** What to produce **
Give the number of lines in the following entries that contain the word "first", with nothing added.

Collected data entries
● ● ● ● ●
-- pv_equiv track=rewrite | github.com/polinenkosergey-dotcom/metrika-bot | metrika.py | _uni_slug_from_host
-- ===== SOURCE A (Python) =====
-- LAYERED_BASE_DOMAINS = [
--     "saas.sferaplatform.ru",
--     "sferaplatform.ru",
-- ]
--
-- def _uni_slug_from_host(host: str) -> str | None:
--     """
--     mai.saas.sferaplatform.ru → 'mai'
--     saas.sferaplatform.ru     → None (корневой домен)
--     """
--     for base in LAYERED_BASE_DOMAINS:
--         if host == base:
--             return None
--         if host.endswith("." + base):
--             subdomain = host[: -(len(base) + 1)]
--             return subdomain.split(".")[0]  # берём только первый сегмент
--     # Неизвестный домен — первый сегмент субдомена
--     parts = host.split(".")
--     return parts[0] if len(parts) > 2 else None
-- ===== SOURCE B (Python) =====
-- LAYERED_BASE_DOMAINS = [
--     "saas.sferaplatform.ru",
--     "sferaplatform.ru",
-- ]
--
-- def _uni_slug_from_host(host: str) -> str | None:
--     # Known root domains map to None; any other host with more than two
--     # dot-separated parts yields its first part (for hosts ending in a known
--     # base this equals the first segment of the stripped subdomain).
--     if host in LAYERED_BASE_DOMAINS:
--         return None
--     parts = host.split(".")
--     return parts[0] if len(parts) > 2 else None
-- ===== Notes on version B (the rewrite author's own statement) =====
-- stated objective: simpler
-- what changed: The per-base endswith/slice/split loop is replaced by a single membership guard against the base-domain list plus one split of the whole host with a part-count rule, which provably yields the same first segment.
import Mathlib
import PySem

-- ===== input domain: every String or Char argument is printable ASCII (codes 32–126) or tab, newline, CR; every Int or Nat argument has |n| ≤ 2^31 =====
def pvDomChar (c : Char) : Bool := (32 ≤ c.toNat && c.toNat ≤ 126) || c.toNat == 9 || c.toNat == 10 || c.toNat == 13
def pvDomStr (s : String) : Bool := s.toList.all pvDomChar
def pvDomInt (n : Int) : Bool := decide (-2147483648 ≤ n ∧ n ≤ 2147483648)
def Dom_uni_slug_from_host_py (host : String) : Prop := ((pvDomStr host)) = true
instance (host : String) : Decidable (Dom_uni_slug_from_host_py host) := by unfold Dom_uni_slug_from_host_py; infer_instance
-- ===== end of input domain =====

-- B replaces A's per-base endswith/slice/split loop by one membership guard plus a
-- part-count rule on a single split of the host (objective: simpler).


-- ===== PORT A =====
def LAYERED_BASE_DOMAINS : List String := ["saas.sferaplatform.ru", "sferaplatform.ru"]

-- the for-loop over LAYERED_BASE_DOMAINS: `some r` = the loop returned r, `none` = fell through
-- (split with the nonempty separator "." never raises and never yields an empty list,
--  so `.getD []` / `.headD ""` are never actually the default)
def uniLoopA (host : String) : List String → Option (Option String)
  | [] => none
  | base :: rest =>
    if host == base then some none
    else if PySem.Str.endswith host ("." ++ base) then
      -- subdomain = host[: -(len(base) + 1)]
      let subdomain := PySem.Str.slice host none (some (-(PySem.Str.len base + 1)))
      -- subdomain.split(".")[0]
      some (some (((PySem.Str.split? subdomain ".").getD []).headD ""))
    else uniLoopA host rest

def uni_slug_from_host_py (host : String) : Option String :=
  match uniLoopA host LAYERED_BASE_DOMAINS with
  | some r => r
  | none =>
    let parts := (PySem.Str.split? host ".").getD []
    if 2 < parts.length then some (parts.headD "") else none

-- ===== PORT B =====
def uni_slug_from_host_py_alt (host : String) : Option String :=
  if LAYERED_BASE_DOMAINS.contains host then none
  else
    let parts := (PySem.Str.split? host ".").getD []
    if 2 < parts.length then some (parts.headD "") else none

-- ===== PRECONDITION & SPEC =====
def Spec_uni_slug_from_host_py (host : String) (out : Option String) : Prop := out = uni_slug_from_host_py_alt host
instance (host : String) (out : Option String) : Decidable (Spec_uni_slug_from_host_py host out) := by unfold Spec_uni_slug_from_host_py; infer_instance

-- ===== CLAIM (what is proved, stated in full; the proofs are below) =====
def Claim_equal_uni_slug_from_host_py : Prop := ∀ (host : String), Dom_uni_slug_from_host_py host → Spec_uni_slug_from_host_py host (uni_slug_from_host_py host)

-- ===== LEMMAS AND PROOFS =====

/-- Specification version of Python's `split(".")` on char lists (structural recursion). -/
def sp : List Char → List (List Char)
  | [] => [[]]
  | c :: rest =>
    match sp rest with
    | [] => [[]]
    | h :: t => if c = '.' then [] :: h :: t else (c :: h) :: t

theorem sp_ne_nil (l : List Char) : sp l ≠ [] := by
  cases l with
  | nil => simp [sp]
  | cons c rest => simp only [sp]; cases sp rest <;> (simp; try (split <;> simp))

def consHead (x : List Char) : List (List Char) → List (List Char)
  | [] => [x]
  | h :: t => (x ++ h) :: t

theorem go_spec (fuel : Nat) (l cur : List Char) (acc : List (List Char))
    (h : l.length < fuel) :
    PySem.Chars.splitOn.go ['.'] fuel l cur acc = acc.reverse ++ consHead cur.reverse (sp l) := by
  induction fuel generalizing l cur acc with
  | zero => omega
  | succ f ih =>
    cases l with
    | nil =>
      simp [PySem.Chars.splitOn.go, sp, consHead]
    | cons c rest =>
      rw [PySem.Chars.splitOn.go]
      by_cases hc : c = '.'
      · subst hc
        simp only [List.isPrefixOf, beq_self_eq_true, Bool.true_and, if_pos]
        rw [ih _ _ _ (by simpa using Nat.lt_of_succ_lt_succ h)]
        simp [sp, consHead]
        cases hsp : sp rest with
        | nil => exact absurd hsp (sp_ne_nil rest)
        | cons h t => simp
      · have : (['.'].isPrefixOf (c :: rest)) = false := by
          simp [List.isPrefixOf]; exact fun hh => hc hh.symm
        rw [if_neg (by simp [this])]
        rw [ih _ _ _ (by simpa using Nat.lt_of_succ_lt_succ h)]
        simp only [sp]
        cases hsp : sp rest with
        | nil => exact absurd hsp (sp_ne_nil rest)
        | cons h t => simp [consHead, hc]

theorem splitOn_eq_sp (l : List Char) : PySem.Chars.splitOn l ['.'] = sp l := by
  rw [PySem.Chars.splitOn, go_spec _ _ _ _ (by omega)]
  cases hsp : sp l with
  | nil => exact absurd hsp (sp_ne_nil l)
  | cons h t => simp [consHead]

theorem sp_append (a b : List Char) : sp (a ++ '.' :: b) = sp a ++ sp b := by
  induction a with
  | nil => cases hb : sp b with
    | nil => exact absurd hb (sp_ne_nil b)
    | cons h t => simp [sp, hb]
  | cons c a ih =>
    simp only [List.cons_append, sp, ih]
    cases ha : sp a with
    | nil => exact absurd ha (sp_ne_nil a)
    | cons h t => by_cases hc : c = '.' <;> simp [hc]

theorem split_dot (s : String) :
    (PySem.Str.split? s ".").getD [] = (sp s.toList).map String.ofList := by
  have h := PySem.Str.split?_map s "."
  have hsep : (".").toList = ['.'] := rfl
  rw [hsep, PySem.Chars.split?] at h
  simp only [List.isEmpty_cons, if_false, Bool.false_eq_true, splitOn_eq_sp] at h
  cases hx : PySem.Str.split? s "." with
  | none => rw [hx] at h; simp at h
  | some X =>
    rw [hx] at h
    simp only [Option.map_some, Option.some.injEq] at h
    have : X = (sp s.toList).map String.ofList := by
      rw [← h, List.map_map]
      have : String.ofList ∘ String.toList = id := by
        funext x; simp
      simp [this]
    simp [this]

/-- Both ports agree on hosts of the form `pre ++ "." ++ base` when the loop fires on `base`. -/
theorem branch_eq (host : String) (pre : List Char) (base : String)
    (hsplit : host.toList = pre ++ '.' :: base.toList)
    (hlen2 : 2 ≤ (sp base.toList).length) :
    (some (((PySem.Str.split? (PySem.Str.slice host none (some (-(PySem.Str.len base + 1)))) ".").getD []).headD "") : Option String) =
      (if 2 < ((PySem.Str.split? host ".").getD []).length
        then some (((PySem.Str.split? host ".").getD []).headD "") else none) := by
  have hsub : (PySem.Str.slice host none (some (-(PySem.Str.len base + 1)))).toList = pre := by
    have hk : -(PySem.Str.len base + 1) = -((base.toList.length + 1 : Nat) : Int) := by
      rw [PySem.Str.len_eq]; push_cast; ring
    rw [PySem.Str.toList_slice, PySem.Chars.slice_eq_listSlice, hk,
      PySem.List.slice_to_neg_natCast _ _ (by omega), hsplit]
    have : (pre ++ '.' :: base.toList).length - (base.toList.length + 1) = pre.length := by
      simp only [List.length_append, List.length_cons]
      omega
    rw [this]
    exact List.take_left' rfl
  rw [split_dot, split_dot, hsub, hsplit, sp_append]
  cases hp : sp pre with
  | nil => exact absurd hp (sp_ne_nil pre)
  | cons h t =>
    cases hb : sp base.toList with
    | nil => exact absurd hb (sp_ne_nil base.toList)
    | cons bh bt =>
      rw [hb] at hlen2
      have hgt : 2 < ((((h :: t) ++ bh :: bt)).map String.ofList).length := by
        simp at hlen2 ⊢; omega
      rw [if_pos hgt]
      simp

-- ===== VERDICT (by name: the statement is the Claim_ definition above) =====
theorem uni_slug_from_host_py_spec : Claim_equal_uni_slug_from_host_py := by
  intro host _
  unfold Spec_uni_slug_from_host_py
  by_cases hb1 : host = "saas.sferaplatform.ru"
  · subst hb1; decide
  by_cases hb2 : host = "sferaplatform.ru"
  · subst hb2; decide
  have c1 : (host == "saas.sferaplatform.ru") = false := by simp [hb1]
  have c2 : (host == "sferaplatform.ru") = false := by simp [hb2]
  have hcont : LAYERED_BASE_DOMAINS.contains host = false := by
    simp [LAYERED_BASE_DOMAINS, hb1, hb2]
  by_cases e1 : PySem.Str.endswith host ("." ++ "saas.sferaplatform.ru") = true
  · -- loop fires on the first base
    obtain ⟨pre, hpre⟩ : ∃ pre, host.toList = pre ++ '.' :: ("saas.sferaplatform.ru" : String).toList := by
      rw [PySem.Str.endswith_eq, PySem.Chars.endswith_iff] at e1
      obtain ⟨pre, hpre⟩ := e1
      exact ⟨pre, by rw [← hpre, String.toList_append]; rfl⟩
    rw [uni_slug_from_host_py, uni_slug_from_host_py_alt, hcont]
    simp only [LAYERED_BASE_DOMAINS, uniLoopA, c1, Bool.false_eq_true, if_false, e1, if_true]
    exact branch_eq host pre "saas.sferaplatform.ru" hpre (by decide)
  by_cases e2 : PySem.Str.endswith host ("." ++ "sferaplatform.ru") = true
  · obtain ⟨pre, hpre⟩ : ∃ pre, host.toList = pre ++ '.' :: ("sferaplatform.ru" : String).toList := by
      rw [PySem.Str.endswith_eq, PySem.Chars.endswith_iff] at e2
      obtain ⟨pre, hpre⟩ := e2
      exact ⟨pre, by rw [← hpre, String.toList_append]; rfl⟩
    rw [uni_slug_from_host_py, uni_slug_from_host_py_alt, hcont]
    simp only [LAYERED_BASE_DOMAINS, uniLoopA, c1, c2, Bool.false_eq_true, if_false,
      e1, e2, if_true]
    exact branch_eq host pre "sferaplatform.ru" hpre (by decide)
  · -- no base matches: both take the fallback
    rw [uni_slug_from_host_py, uni_slug_from_host_py_alt, hcont]
    simp only [LAYERED_BASE_DOMAINS, uniLoopA, c1, c2, Bool.false_eq_true, if_false,
      e1, e2]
● ● ● ● ●
** Answer box **
4